Magdalena recorrió el Sur

Un paquete de magdalenas. En un kiosko. En una de las calles más tranquilas del centro de Calafate. Al día siguiente nos esperaba una travesía larguísima e impactante, y sabíamos que íbamos a necesitar provisiones, así que lo compramos después de mirar la góndola por un rato. Hacía tan sólo unas horas que un vuelo muy corto nos había llevado desde el frío y la paz de Ushuaia con sus mejillas rosadas, hasta la ciudad de los glaciares.
Con los bollitos de vainilla asegurados continuamos el camino. Botas de trekking alquiladas golpeaban la pierna derecha, un borcego en la izquierda (pero esa es otra historia), la polera descansando porque el cambio de provincia se había encargado de sumar puntos en la temperatura.


Caminamos para el lado incorrecto, pero ¿hay direcciones incorrectas cuando apenas descubrimos los rincones que no conocemos? Dimos vueltas y volvimos a empezar, empapándonos de nuevas calles. Se asomó la costanera con su nombre presidencial y al fin vimos Bahía Redonda: ventosa como todas las costas, la gloria para dos porteñas que se escapan de los treinta y tantos grados de la llanura. Nos sentamos y las bolsas amenazaron con escapar, soñamos con un mate, pensamos que no hay mejor magia que descubrir que una ciudad puede ser desierto, centro bonaerense, artesanías de colores y hielos majestuosos, todo por el precio de una.
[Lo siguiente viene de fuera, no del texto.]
-- ===== VERDICT =====
theorem merge_acfs_spec : Claim_equal_merge_acfs := by
  intro unmerged _ hpre
  unfold Spec_merge_acfs
  exact merge_acfs_eq_alt unmerged hpre
-- pv_equiv track=rewrite | github.com/krisskrosscode/Python_practice_projects | iNeuron_py_ass/adv_ass_07.py | count_layers
-- ===== SOURCE A (Python) =====
-- def count_layers(s):
--     layers = 0
--     if len(s)%2==0:
--         n = len(s)//2 - 1
--     else:
--         n = len(s)//2
--
--     if len(s[n])%2==0:
--         nn = len(s[n])//2 - 1
--     else:
--         nn = len(s[n])//2
--
--     for i in range(1, nn+1):
--         if s[n][i] != s[n][i-1]:
--             layers += 1
--
--     return layers+1
-- ===== SOURCE B (Python) =====
-- def _runs(cs):
--     # divide-and-conquer run count: runs(left)+runs(right), merged runs at the cut fuse into one
--     if len(cs) <= 1:
--         return len(cs)
--     m = len(cs) // 2
--     return _runs(cs[:m]) + _runs(cs[m:]) - (cs[m - 1] == cs[m])
--
-- def count_layers(s):
--     n = (len(s) - 1) // 2
--     row = s[n]
--     half = row[:(len(row) - 1) // 2 + 1]
--     return max(1, _runs(half))
-- ===== Notes on version B (the rewrite author's own statement) =====
-- stated objective: alternative
-- what changed: Replaces A's parity branching with the closed-form middle index (len-1)//2 and replaces A's sequential adjacent-pair scan with a divide-and-conquer run counter: runs(half) = runs(left)+runs(right) minus one when the runs at the cut fuse.
import Mathlib
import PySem

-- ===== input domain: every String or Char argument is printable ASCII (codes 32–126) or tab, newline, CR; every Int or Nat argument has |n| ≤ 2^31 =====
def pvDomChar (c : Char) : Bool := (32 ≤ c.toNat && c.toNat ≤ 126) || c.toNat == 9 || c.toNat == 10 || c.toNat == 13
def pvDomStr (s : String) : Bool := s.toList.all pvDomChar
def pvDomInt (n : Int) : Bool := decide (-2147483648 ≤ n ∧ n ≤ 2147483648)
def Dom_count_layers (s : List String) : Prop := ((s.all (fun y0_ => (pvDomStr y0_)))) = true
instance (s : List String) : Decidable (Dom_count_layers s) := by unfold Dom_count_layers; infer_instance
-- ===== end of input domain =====

-- B replaces A's parity branching with the closed-form middle index (len-1)//2 and replaces A's
-- sequential adjacent-pair scan with a divide-and-conquer run counter (runs(left)+runs(right),
-- minus one when the runs at the cut fuse) — an alternative algorithm, same asymptotic cost.

-- ===== PORT A =====
-- Literal port of A. `pyGet? s n = none` is A's IndexError on an empty grid (excluded by Pre_);
-- the in-loop indices 1..nn are always in range in Python, so comparing the Option values is exact.
def count_layers (s : List String) : Int :=
  let L : Int := PySem.List.len s
  let n : Int := if PySem.Int.mod L 2 = 0 then PySem.Int.floordiv L 2 - 1 else PySem.Int.floordiv L 2
  match PySem.List.pyGet? s n with
  | none => 0
  | some row =>
    let rl : Int := PySem.Str.len row
    let nn : Int := if PySem.Int.mod rl 2 = 0 then PySem.Int.floordiv rl 2 - 1 else PySem.Int.floordiv rl 2
    let layers : Int := (PySem.List.pyRange 1 (nn + 1) 1).foldl
      (fun acc i => if PySem.Str.pyGet? row i ≠ PySem.Str.pyGet? row (i - 1) then acc + 1 else acc) 0
    layers + 1

-- ===== PORT B =====
-- _runs: divide-and-conquer run counting (Source B's recursion, step for step; bool-int subtraction
-- becomes an if 1/0).
-- (fuel = cs.length bounds the recursion depth structurally; it is only a totality guard,
-- never reached, since each half is strictly shorter)
def runsRecAux : Nat → List Char → Int
  | 0, cs => (cs.length : Int)
  | fuel + 1, cs =>
    if cs.length ≤ 1 then (cs.length : Int)
    else
      let m : Nat := cs.length / 2
      runsRecAux fuel (PySem.List.slice cs none (some (m : Int))) +
        runsRecAux fuel (PySem.List.slice cs (some (m : Int)) none) -
        (if PySem.List.pyGet? cs ((m : Int) - 1) = PySem.List.pyGet? cs (m : Int) then 1 else 0)

def runsRec (cs : List Char) : Int := runsRecAux cs.length cs

def count_layers_alt (s : List String) : Int :=
  let n : Int := PySem.Int.floordiv (PySem.List.len s - 1) 2
  match PySem.List.pyGet? s n with
  | none => 0
  | some row =>
    let half := PySem.Chars.slice row.toList none
      (some (PySem.Int.floordiv (PySem.Str.len row - 1) 2 + 1))
    max 1 (runsRec half)

-- ===== PRECONDITION & SPEC =====
-- Pre_ excludes only the empty grid, on which A raises IndexError (s[n] with s = []).
def Pre_count_layers (s : List String) : Prop := s ≠ []
instance (s : List String) : Decidable (Pre_count_layers s) := by unfold Pre_count_layers; infer_instance
def pvWitness_count_layers : List String := ["ab", "aabba", "xy"]

def Spec_count_layers (s : List String) (out : Int) : Prop := out = count_layers_alt s
instance (s : List String) (out : Int) : Decidable (Spec_count_layers s out) := by unfold Spec_count_layers; infer_instance

-- ===== CLAIM (what is proved, stated in full; the proofs are below) =====
def Claim_equal_count_layers : Prop := ∀ (s : List String), Dom_count_layers s → Pre_count_layers s → Spec_count_layers s (count_layers s)

-- ===== LEMMAS AND PROOFS =====

-- Number of adjacent unequal pairs: the common yardstick both run counters are measured against.
def transCount : List Char → Int
  | [] => 0
  | [_] => 0
  | a :: b :: t => (if a ≠ b then 1 else 0) + transCount (b :: t)

lemma transCount_nonneg (cs : List Char) : 0 ≤ transCount cs := by
  induction cs with
  | nil => simp [transCount]
  | cons a t ih =>
    cases t with
    | nil => simp [transCount]
    | cons b t' =>
      simp only [transCount]
      split_ifs <;> omega

-- Splitting: transitions of a concatenation are the two halves' transitions plus the cut pair.
lemma transCount_append (xs ys : List Char) (hx : xs ≠ []) (hy : ys ≠ []) :
    transCount (xs ++ ys)
      = transCount xs + transCount ys + (if xs.getLast hx = ys.head hy then 0 else 1) := by
  induction xs with
  | nil => contradiction
  | cons a xs ih =>
    cases xs with
    | nil =>
      cases ys with
      | nil => contradiction
      | cons b t =>
        simp only [List.cons_append, List.nil_append, transCount, List.getLast_singleton,
          List.head_cons]
        generalize transCount (b :: t) = T
        split_ifs <;> first | omega | simp_all
    | cons a' xs' =>
      have h' : a' :: xs' ≠ [] := by simp
      simp only [List.cons_append, transCount] at ih ⊢
      rw [ih h', List.getLast_cons h']
      generalize transCount (a' :: xs') = T1
      generalize transCount ys = T2
      split_ifs <;> omega

-- The divide-and-conquer counter computes transitions + 1 on nonempty input.
lemma runsRecAux_eq (fuel : Nat) : ∀ (cs : List Char), cs.length ≤ fuel →
    runsRecAux fuel cs = if cs = [] then 0 else transCount cs + 1 := by
  induction fuel with
  | zero =>
    intro cs hle
    have : cs = [] := List.length_eq_zero_iff.mp (by omega)
    subst this
    simp [runsRecAux]
  | succ fuel ih =>
    intro cs hle
    rw [runsRecAux]
    by_cases h1 : cs.length ≤ 1
    · cases cs with
      | nil => simp
      | cons a t =>
        cases t with
        | nil => simp [transCount]
        | cons b t' => simp at h1
    · have h2 : 2 ≤ cs.length := by omega
      simp only [h1]
      set m : Nat := cs.length / 2 with hm
      have hm1 : 1 ≤ m := by omega
      have hmlt : m < cs.length := by omega
      rw [PySem.List.slice_to_natCast, PySem.List.slice_from_natCast]
      have htake : (cs.take m).length = m := by simp; omega
      have hdrop : (cs.drop m).length = cs.length - m := by simp
      have htne : cs.take m ≠ [] := by
        intro h; rw [h] at htake; simp at htake; omega
      have hdne : cs.drop m ≠ [] := by
        intro h; rw [h] at hdrop; simp at hdrop; omega
      rw [ih _ (by omega), ih _ (by omega)]
      simp only [htne, hdne, if_false]
      have hg1 : PySem.List.pyGet? cs ((m : Int) - 1) = some cs[m - 1] := by
        rw [show ((m : Int) - 1) = ((m - 1 : Nat) : Int) by omega]
        exact PySem.List.pyGet?_eq_some_getElem cs (by omega) (by exact_mod_cast (by omega : m - 1 < cs.length))
      have hg2 : PySem.List.pyGet? cs (m : Int) = some cs[m] := by
        exact PySem.List.pyGet?_eq_some_getElem cs (by omega) (by exact_mod_cast hmlt)
      have hlast : (cs.take m).getLast htne = cs[m - 1] := by
        rw [List.getLast_eq_getElem]
        simp only [htake]
        rw [List.getElem_take]
      have hcsne : cs ≠ [] := by intro h; rw [h] at h2; simp at h2
      have hhead : (cs.drop m).head hdne = cs[m] := by
        rw [List.head_eq_getElem]
        simp
      have hsplit := transCount_append (cs.take m) (cs.drop m) htne hdne
      rw [List.take_append_drop] at hsplit
      rw [hsplit, hlast, hhead, hg1, hg2]
      simp only [Option.some.injEq, hcsne, if_false]
      generalize transCount (List.take m cs) = T1
      generalize transCount (List.drop m cs) = T2
      split_ifs <;> omega

lemma runsRec_eq (cs : List Char) :
    runsRec cs = if cs = [] then 0 else transCount cs + 1 :=
  runsRecAux_eq cs.length cs le_rfl

-- A's parity split of the middle index equals B's closed form (len-1)//2.
lemma mid_idx (L : Int) :
    (if PySem.Int.mod L 2 = 0 then PySem.Int.floordiv L 2 - 1 else PySem.Int.floordiv L 2)
      = PySem.Int.floordiv (L - 1) 2 := by
  rw [PySem.Int.mod_eq_emod_of_pos (a := L) (by omega),
      PySem.Int.floordiv_eq_ediv_of_pos (a := L) (by omega),
      PySem.Int.floordiv_eq_ediv_of_pos (a := L - 1) (by omega)]
  split_ifs <;> omega

-- A's index loop over 1..k counts the transitions of the prefix cs[0..k].
lemma loop_eq (cs : List Char) (k : Nat) (hk : k < cs.length) :
    (PySem.List.pyRange 1 ((k : Int) + 1) 1).foldl
        (fun acc i => if PySem.List.pyGet? cs i ≠ PySem.List.pyGet? cs (i - 1) then acc + 1 else acc) 0
      = transCount (cs.take (k + 1)) := by
  induction k with
  | zero =>
    rw [PySem.List.pyRange_one_eq_nil (by omega)]
    cases cs with
    | nil => simp at hk
    | cons c t => simp [transCount]
  | succ k ih =>
    have hk' : k < cs.length := by omega
    have htake : cs.take (k + 1 + 1) = cs.take (k + 1) ++ [cs[k + 1]] := by
      rw [List.take_add_one]
      simp [List.getElem?_eq_getElem hk]
    have htne : cs.take (k + 1) ≠ [] := by
      cases cs with
      | nil => simp at hk
      | cons c t => simp
    have hrange : PySem.List.pyRange 1 (((k : Nat) + 1 : Int) + 1) 1
        = PySem.List.pyRange 1 ((k : Int) + 1) 1 ++ [((k : Int) + 1)] := by
      exact_mod_cast PySem.List.pyRange_one_succ_right (a := 1) (b := (k : Int) + 1) (by omega)
    have h1 : PySem.List.pyGet? cs ((k : Int) + 1) = some cs[k + 1] := by
      rw [show ((k : Int) + 1) = ((k + 1 : Nat) : Int) by push_cast; ring]
      exact PySem.List.pyGet?_eq_some_getElem cs (by omega) (by exact_mod_cast hk)
    have h2 : PySem.List.pyGet? cs ((k : Int) + 1 - 1) = some cs[k] := by
      rw [show ((k : Int) + 1 - 1) = ((k : Nat) : Int) by ring]
      exact PySem.List.pyGet?_eq_some_getElem cs (by omega) (by exact_mod_cast hk')
    have hlast : (cs.take (k + 1)).getLast htne = cs[k] := by
      rw [List.getLast_eq_getElem]
      have : (cs.take (k + 1)).length = k + 1 := by simp; omega
      simp only [this]
      rw [List.getElem_take]
      simp
    have hsplit := transCount_append (cs.take (k + 1)) [cs[k + 1]] htne (by simp)
    rw [List.head_cons, hlast] at hsplit
    push_cast at hrange ⊢
    rw [htake, hrange, List.foldl_append, ih hk', hsplit]
    simp only [List.foldl_cons, List.foldl_nil, transCount, h1, h2, Option.some.injEq, ne_eq]
    generalize transCount (List.take (k + 1) cs) = T
    rcases eq_or_ne cs[k] cs[k + 1] with he | he
    · simp [he]
    · simp [he, Ne.symm he]

-- Per-row equality: A's indexed half-row loop (+1) equals B's recursive run count of the half row.
lemma row_eq (cs : List Char) :
    (PySem.List.pyRange 1
        ((if PySem.Int.mod ((cs.length : Int)) 2 = 0 then PySem.Int.floordiv ((cs.length : Int)) 2 - 1
          else PySem.Int.floordiv ((cs.length : Int)) 2) + 1) 1).foldl
      (fun acc i => if PySem.List.pyGet? cs i ≠ PySem.List.pyGet? cs (i - 1) then acc + 1 else acc) 0 + 1
      = max 1 (runsRec (PySem.List.slice cs none (some (PySem.Int.floordiv ((cs.length : Int) - 1) 2 + 1)))) := by
  rw [mid_idx ((cs.length : Int))]
  set nn : Int := PySem.Int.floordiv ((cs.length : Int) - 1) 2 with hnn
  rcases Nat.eq_zero_or_pos cs.length with hm | hm
  · -- empty row: both sides are 1
    have h0 : nn + 1 = ((0 : Nat) : Int) := by
      rw [hnn, PySem.Int.floordiv_eq_ediv_of_pos (by omega)]
      omega
    rw [h0, PySem.List.slice_to_natCast cs 0, PySem.List.pyRange_one_eq_nil (by omega)]
    simp [runsRec, runsRecAux]
  · have hnnk : nn = (((cs.length - 1) / 2 : Nat) : Int) := by
      rw [hnn, PySem.Int.floordiv_eq_ediv_of_pos (by omega)]
      omega
    set k : Nat := (cs.length - 1) / 2 with hk
    have hklt : k < cs.length := by omega
    have h1 : nn + 1 = ((k + 1 : Nat) : Int) := by rw [hnnk]; push_cast; ring
    rw [h1, PySem.List.slice_to_natCast cs (k + 1)]
    have htne : cs.take (k + 1) ≠ [] := by
      cases cs with
      | nil => simp at hm
      | cons c t => simp
    rw [runsRec_eq, if_neg htne]
    have hnonneg := transCount_nonneg (cs.take (k + 1))
    push_cast
    rw [loop_eq cs k hklt]
    generalize hT : transCount (List.take (k + 1) cs) = T at hnonneg ⊢
    omega

-- ===== VERDICT (by name: the statement is the Claim_ definition above) =====
theorem count_layers_spec : Claim_equal_count_layers := by
  intro s _ hpre
  unfold Spec_count_layers count_layers count_layers_alt
  simp only [PySem.List.len_eq, PySem.Str.len_eq, PySem.Str.pyGet?_eq,
    PySem.Chars.pyGet?_eq_listPyGet?, PySem.Chars.slice_eq_listSlice]
  rw [mid_idx (s.length : Int)]
  have hlen : 1 ≤ s.length := List.length_pos_iff.mpr hpre
  set n : Int := PySem.Int.floordiv ((s.length : Int) - 1) 2 with hn
  have hnb : 0 ≤ n ∧ n < (s.length : Int) := by
    rw [hn, PySem.Int.floordiv_eq_ediv_of_pos (by omega)]
    omega
  obtain ⟨row, hrow⟩ : ∃ row, PySem.List.pyGet? s n = some row :=
    ⟨_, PySem.List.pyGet?_eq_some_getElem s hnb.1 hnb.2⟩
  rw [hrow]
  exact row_eq row.toList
Esa noche el paquete se quedó en la repisa. El televisor a la izquierda, la mesa a la derecha. A la mañana nos quedamos dormidas, corrimos, lo guardamos sorpresivamente sin contarle a dónde iba. Una combi. Después un micro más grande. Las mismas palabras en español y en inglés. Escuchó que llegaba a la Curva de los Suspiros, se cayó cuando liberamos la cámara de su encierro. Había algo a lo lejos, pero todo iba a seguir oscuro. Más rutas hasta el puerto “Bajo las sombras” y los baches se transformaron en pequeñas olas que se deslizaron sobre el Lago Argentino.


Te esperaba un largo camino en la mochila. La altitud aumentaba. Estuvimos una hora subiendo la montaña, senderos angostos y una vista blanca y helada hacia el costado que sabía llevarse todo el oxígeno. Tras una diminuta avalancha de piedras y el paso por más y más curvas, un caramelo de dulce de leche calmando el pulso acelerado anunció que habíamos llegado. Las zapatillas ya no alcanzaban, las púas se adherían al hielo y avanzábamos: hacia arriba, hacia abajo y a través de las grietas. Pasaron ¿4 horas? ¿5 horas? Sólo podemos decir que jamás en la vida vimos algo igual. Y él tampoco.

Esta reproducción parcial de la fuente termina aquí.